Saved entries

++++++++++

-- pv_equiv track=rewrite | github.com/yuichiinumaru/overpowers | skills/safety-sec-pci-compliance/scripts/pci_utils.py | sanitize_payment_data
-- ===== SOURCE A (Python) =====
-- def mask_pan(pan):
--     """Mask Primary Account Number (PAN)."""
--     if not pan:
--         return pan
--     pan_str = str(pan)
--     if len(pan_str) < 10:
--         return "****"
--     return f"{pan_str[:6]}{'*' * (len(pan_str) - 10)}{pan_str[-4:]}"
--
-- def sanitize_payment_data(data):
--     """Remove sensitive data from dictionary (suitable for logging)."""
--     prohibited_fields = ['cvv', 'cvv2', 'cvc', 'pin', 'password', 'secret']
--     sanitized = data.copy()
--
--     # Mask PAN if present
--     for key in sanitized:
--         if 'card_number' in key.lower() or 'pan' in key.lower():
--             sanitized[key] = mask_pan(sanitized[key])
--
--     # Remove prohibited data
--     for field in prohibited_fields:
--         for key in list(sanitized.keys()):
--             if field in key.lower():
--                 sanitized.pop(key, None)
--
--     return sanitized
-- ===== SOURCE B (Python) =====
-- def mask_pan(pan):
--     """Mask Primary Account Number (PAN)."""
--     if not pan:
--         return pan
--     pan_str = str(pan)
--     if len(pan_str) < 10:
--         return "****"
--     return f"{pan_str[:6]}{'*' * (len(pan_str) - 10)}{pan_str[-4:]}"
--
-- def sanitize_payment_data(data):
--     """Single pass: drop prohibited keys, mask PAN-like keys, keep the rest."""
--     prohibited_fields = ('cvv', 'cvv2', 'cvc', 'pin', 'password', 'secret')
--     out = {}
--     for key, value in data.items():
--         kl = key.lower()
--         if any(field in kl for field in prohibited_fields):
--             continue
--         if 'card_number' in kl or 'pan' in kl:
--             out[key] = mask_pan(value)
--         else:
--             out[key] = value
--     return out
-- ===== Notes on version B (the rewrite author's own statement) =====
-- stated objective: simpler
-- what changed: Replaces copy-then-two-passes (mutating mask pass plus a nested remove pass per prohibited field) with one pass over the items that skips prohibited keys, masks PAN-like keys and copies the rest.
import Mathlib
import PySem

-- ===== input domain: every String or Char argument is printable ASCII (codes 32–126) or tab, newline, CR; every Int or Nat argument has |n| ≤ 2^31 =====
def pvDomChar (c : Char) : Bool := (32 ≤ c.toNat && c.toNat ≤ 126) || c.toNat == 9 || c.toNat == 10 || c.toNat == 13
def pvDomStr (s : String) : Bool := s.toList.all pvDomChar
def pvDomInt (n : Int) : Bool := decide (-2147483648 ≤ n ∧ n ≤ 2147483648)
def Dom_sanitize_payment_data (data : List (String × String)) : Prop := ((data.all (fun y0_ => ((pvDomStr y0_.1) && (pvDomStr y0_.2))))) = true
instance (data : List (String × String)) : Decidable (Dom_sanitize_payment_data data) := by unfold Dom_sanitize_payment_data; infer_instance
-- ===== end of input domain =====

-- B is a single pass that drops prohibited keys, masks PAN keys and copies the rest,
-- instead of A's copy + mask pass + one removal re-scan per prohibited field (objective: simpler).
-- Equivalence is about the returned dict; neither program mutates its argument.

-- ===== PORT A =====
-- shared helper mask_pan, used verbatim by both Pythons
def mask_pan (pan : String) : String :=
  if pan = "" then pan
  else
    let l := pan.toList
    if l.length < 10 then "****"
    else String.ofList (PySem.List.slice l none (some 6)
          ++ List.replicate (l.length - 10) '*'
          ++ PySem.List.slice l (some (-4)) none)

def pv_prohibited : List String := ["cvv", "cvv2", "cvc", "pin", "password", "secret"]

-- 'card_number' in key.lower() or 'pan' in key.lower()
def pv_panKey (k : String) : Bool :=
  PySem.Str.isIn "card_number" (PySem.Str.lower k) || PySem.Str.isIn "pan" (PySem.Str.lower k)

-- A: copy, then mask PAN values in place, then for each prohibited field pop every matching key
def sanitize_payment_data (data : List (String × String)) : List (String × String) :=
  let sanitized := data.map (fun p => if pv_panKey p.1 then (p.1, mask_pan p.2) else p)
  pv_prohibited.foldl
    (fun acc field => acc.filter (fun p => !(PySem.Str.isIn field (PySem.Str.lower p.1))))
    sanitized

-- ===== PORT B =====
-- any(field in kl for field in prohibited_fields)
def pv_prohibMatch (k : String) : Bool :=
  pv_prohibited.any (fun field => PySem.Str.isIn field (PySem.Str.lower k))

-- the body of B's single loop: skip, mask, or copy one item
def pv_stepB (out : List (String × String)) (p : String × String) : List (String × String) :=
  if pv_prohibMatch p.1 then out
  else if pv_panKey p.1 then out ++ [(p.1, mask_pan p.2)]
  else out ++ [p]

def sanitize_payment_data_alt (data : List (String × String)) : List (String × String) :=
  data.foldl pv_stepB []

-- ===== PRECONDITION & SPEC =====
def Spec_sanitize_payment_data (data : List (String × String)) (out : List (String × String)) : Prop := out = sanitize_payment_data_alt data
instance (data : List (String × String)) (out : List (String × String)) : Decidable (Spec_sanitize_payment_data data out) := by unfold Spec_sanitize_payment_data; infer_instance

-- ===== CLAIM (what is proved, stated in full; the proofs are below) =====
def Claim_equal_sanitize_payment_data : Prop := ∀ (data : List (String × String)), Dom_sanitize_payment_data data → Spec_sanitize_payment_data data (sanitize_payment_data data)

-- ===== LEMMAS AND PROOFS =====

-- A's removal loop is one filter with the conjunction of all the per-field tests
theorem foldl_filter_eq_filter_all {α : Type} (fields : List String)
    (q : String → α → Bool) (l : List α) :
    fields.foldl (fun acc field => acc.filter (fun p => !(q field p))) l
      = l.filter (fun p => fields.all (fun field => !(q field p))) := by
  induction fields generalizing l with
  | nil => simp
  | cons f fs ih =>
      simp only [List.foldl_cons, ih, List.filter_filter, List.all_cons]
      congr 1
      funext p
      exact Bool.and_comm _ _

theorem stepB_append (acc : List (String × String)) (p : String × String) :
    pv_stepB acc p = acc ++ pv_stepB [] p := by
  unfold pv_stepB; split_ifs <;> simp

-- B's loop with a non-empty accumulator just prepends the accumulator
theorem foldl_stepB_acc (data : List (String × String)) (acc : List (String × String)) :
    data.foldl pv_stepB acc = acc ++ data.foldl pv_stepB [] := by
  induction data generalizing acc with
  | nil => simp
  | cons p ps ih =>
      simp only [List.foldl_cons]
      rw [ih, ih (acc := pv_stepB [] p), stepB_append, List.append_assoc]

theorem all_not_isIn_eq (k : String) :
    (pv_prohibited.all (fun field => !(PySem.Str.isIn field (PySem.Str.lower k))))
      = !pv_prohibMatch k := by
  simp [pv_prohibMatch, List.all_eq_not_any_not]

theorem sanitize_eq (data : List (String × String)) :
    sanitize_payment_data data = sanitize_payment_data_alt data := by
  unfold sanitize_payment_data sanitize_payment_data_alt
  rw [foldl_filter_eq_filter_all]
  induction data with
  | nil => simp
  | cons p ps ih =>
      simp only [List.map_cons, List.filter_cons, List.foldl_cons]
      rw [foldl_stepB_acc, ← ih]
      have hA := all_not_isIn_eq p.1
      by_cases hpan : pv_panKey p.1 = true <;>
        by_cases hp : pv_prohibMatch p.1 = true <;>
          simp [hpan, hp, pv_stepB, hA] <;> (try exact hA) <;> (try simp [hp] at hA) <;> (try exact hA)

-- ===== VERDICT (by name: the statement is the Claim_ definition above) =====
theorem sanitize_payment_data_spec : Claim_equal_sanitize_payment_data := by
  intro data _
  exact sanitize_eq data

++++++++++

PROMPT – Having read the entries above, set each one down again exactly.

RESULT BELOW –
-- pv_equiv track=rewrite | github.com/yuichiinumaru/overpowers | skills/safety-sec-pci-compliance/scripts/pci_utils.py | sanitize_payment_data
-- ===== SOURCE A (Python) =====
-- def mask_pan(pan):
--     """Mask Primary Account Number (PAN)."""
--     if not pan:
--         return pan
--     pan_str = str(pan)
--     if len(pan_str) < 10:
--         return "****"
--     return f"{pan_str[:6]}{'*' * (len(pan_str) - 10)}{pan_str[-4:]}"
--
-- def sanitize_payment_data(data):
--     """Remove sensitive data from dictionary (suitable for logging)."""
--     prohibited_fields = ['cvv', 'cvv2', 'cvc', 'pin', 'password', 'secret']
--     sanitized = data.copy()
--
--     # Mask PAN if present
--     for key in sanitized:
--         if 'card_number' in key.lower() or 'pan' in key.lower():
--             sanitized[key] = mask_pan(sanitized[key])
--
--     # Remove prohibited data
--     for field in prohibited_fields:
--         for key in list(sanitized.keys()):
--             if field in key.lower():
--                 sanitized.pop(key, None)
--
--     return sanitized
-- ===== SOURCE B (Python) =====
-- def mask_pan(pan):
--     """Mask Primary Account Number (PAN)."""
--     if not pan:
--         return pan
--     pan_str = str(pan)
--     if len(pan_str) < 10:
--         return "****"
--     return f"{pan_str[:6]}{'*' * (len(pan_str) - 10)}{pan_str[-4:]}"
--
-- def sanitize_payment_data(data):
--     """Single pass: drop prohibited keys, mask PAN-like keys, keep the rest."""
--     prohibited_fields = ('cvv', 'cvv2', 'cvc', 'pin', 'password', 'secret')
--     out = {}
--     for key, value in data.items():
--         kl = key.lower()
--         if any(field in kl for field in prohibited_fields):
--             continue
--         if 'card_number' in kl or 'pan' in kl:
--             out[key] = mask_pan(value)
--         else:
--             out[key] = value
--     return out
-- ===== Notes on version B (the rewrite author's own statement) =====
-- stated objective: simpler
-- what changed: Replaces copy-then-two-passes (mutating mask pass plus a nested remove pass per prohibited field) with one pass over the items that skips prohibited keys, masks PAN-like keys and copies the rest.
import Mathlib
import PySem

-- ===== input domain: every String or Char argument is printable ASCII (codes 32–126) or tab, newline, CR; every Int or Nat argument has |n| ≤ 2^31 =====
def pvDomChar (c : Char) : Bool := (32 ≤ c.toNat && c.toNat ≤ 126) || c.toNat == 9 || c.toNat == 10 || c.toNat == 13
def pvDomStr (s : String) : Bool := s.toList.all pvDomChar
def pvDomInt (n : Int) : Bool := decide (-2147483648 ≤ n ∧ n ≤ 2147483648)
def Dom_sanitize_payment_data (data : List (String × String)) : Prop := ((data.all (fun y0_ => ((pvDomStr y0_.1) && (pvDomStr y0_.2))))) = true
instance (data : List (String × String)) : Decidable (Dom_sanitize_payment_data data) := by unfold Dom_sanitize_payment_data; infer_instance
-- ===== end of input domain =====

-- B is a single pass that drops prohibited keys, masks PAN keys and copies the rest,
-- instead of A's copy + mask pass + one removal re-scan per prohibited field (objective: simpler).
-- Equivalence is about the returned dict; neither program mutates its argument.

-- ===== PORT A =====
-- shared helper mask_pan, used verbatim by both Pythons
def mask_pan (pan : String) : String :=
  if pan = "" then pan
  else
    let l := pan.toList
    if l.length < 10 then "****"
    else String.ofList (PySem.List.slice l none (some 6)
          ++ List.replicate (l.length - 10) '*'
          ++ PySem.List.slice l (some (-4)) none)

def pv_prohibited : List String := ["cvv", "cvv2", "cvc", "pin", "password", "secret"]

-- 'card_number' in key.lower() or 'pan' in key.lower()
def pv_panKey (k : String) : Bool :=
  PySem.Str.isIn "card_number" (PySem.Str.lower k) || PySem.Str.isIn "pan" (PySem.Str.lower k)

-- A: copy, then mask PAN values in place, then for each prohibited field pop every matching key
def sanitize_payment_data (data : List (String × String)) : List (String × String) :=
  let sanitized := data.map (fun p => if pv_panKey p.1 then (p.1, mask_pan p.2) else p)
  pv_prohibited.foldl
    (fun acc field => acc.filter (fun p => !(PySem.Str.isIn field (PySem.Str.lower p.1))))
    sanitized

-- ===== PORT B =====
-- any(field in kl for field in prohibited_fields)
def pv_prohibMatch (k : String) : Bool :=
  pv_prohibited.any (fun field => PySem.Str.isIn field (PySem.Str.lower k))

-- the body of B's single loop: skip, mask, or copy one item
def pv_stepB (out : List (String × String)) (p : String × String) : List (String × String) :=
  if pv_prohibMatch p.1 then out
  else if pv_panKey p.1 then out ++ [(p.1, mask_pan p.2)]
  else out ++ [p]

def sanitize_payment_data_alt (data : List (String × String)) : List (String × String) :=
  data.foldl pv_stepB []

-- ===== PRECONDITION & SPEC =====
def Spec_sanitize_payment_data (data : List (String × String)) (out : List (String × String)) : Prop := out = sanitize_payment_data_alt data
instance (data : List (String × String)) (out : List (String × String)) : Decidable (Spec_sanitize_payment_data data out) := by unfold Spec_sanitize_payment_data; infer_instance

-- ===== CLAIM (what is proved, stated in full; the proofs are below) =====
def Claim_equal_sanitize_payment_data : Prop := ∀ (data : List (String × String)), Dom_sanitize_payment_data data → Spec_sanitize_payment_data data (sanitize_payment_data data)

-- ===== LEMMAS AND PROOFS =====

-- A's removal loop is one filter with the conjunction of all the per-field tests
theorem foldl_filter_eq_filter_all {α : Type} (fields : List String)
    (q : String → α → Bool) (l : List α) :
    fields.foldl (fun acc field => acc.filter (fun p => !(q field p))) l
      = l.filter (fun p => fields.all (fun field => !(q field p))) := by
  induction fields generalizing l with
  | nil => simp
  | cons f fs ih =>
      simp only [List.foldl_cons, ih, List.filter_filter, List.all_cons]
      congr 1
      funext p
      exact Bool.and_comm _ _

theorem stepB_append (acc : List (String × String)) (p : String × String) :
    pv_stepB acc p = acc ++ pv_stepB [] p := by
  unfold pv_stepB; split_ifs <;> simp

-- B's loop with a non-empty accumulator just prepends the accumulator
theorem foldl_stepB_acc (data : List (String × String)) (acc : List (String × String)) :
    data.foldl pv_stepB acc = acc ++ data.foldl pv_stepB [] := by
  induction data generalizing acc with
  | nil => simp
  | cons p ps ih =>
      simp only [List.foldl_cons]
      rw [ih, ih (acc := pv_stepB [] p), stepB_append, List.append_assoc]

theorem all_not_isIn_eq (k : String) :
    (pv_prohibited.all (fun field => !(PySem.Str.isIn field (PySem.Str.lower k))))
      = !pv_prohibMatch k := by
  simp [pv_prohibMatch, List.all_eq_not_any_not]

theorem sanitize_eq (data : List (String × String)) :
    sanitize_payment_data data = sanitize_payment_data_alt data := by
  unfold sanitize_payment_data sanitize_payment_data_alt
  rw [foldl_filter_eq_filter_all]
  induction data with
  | nil => simp
  | cons p ps ih =>
      simp only [List.map_cons, List.filter_cons, List.foldl_cons]
      rw [foldl_stepB_acc, ← ih]
      have hA := all_not_isIn_eq p.1
      by_cases hpan : pv_panKey p.1 = true <;>
        by_cases hp : pv_prohibMatch p.1 = true <;>
          simp [hpan, hp, pv_stepB, hA] <;> (try exact hA) <;> (try simp [hp] at hA) <;> (try exact hA)

-- ===== VERDICT (by name: the statement is the Claim_ definition above) =====
theorem sanitize_payment_data_spec : Claim_equal_sanitize_payment_data := by
  intro data _
  exact sanitize_eq data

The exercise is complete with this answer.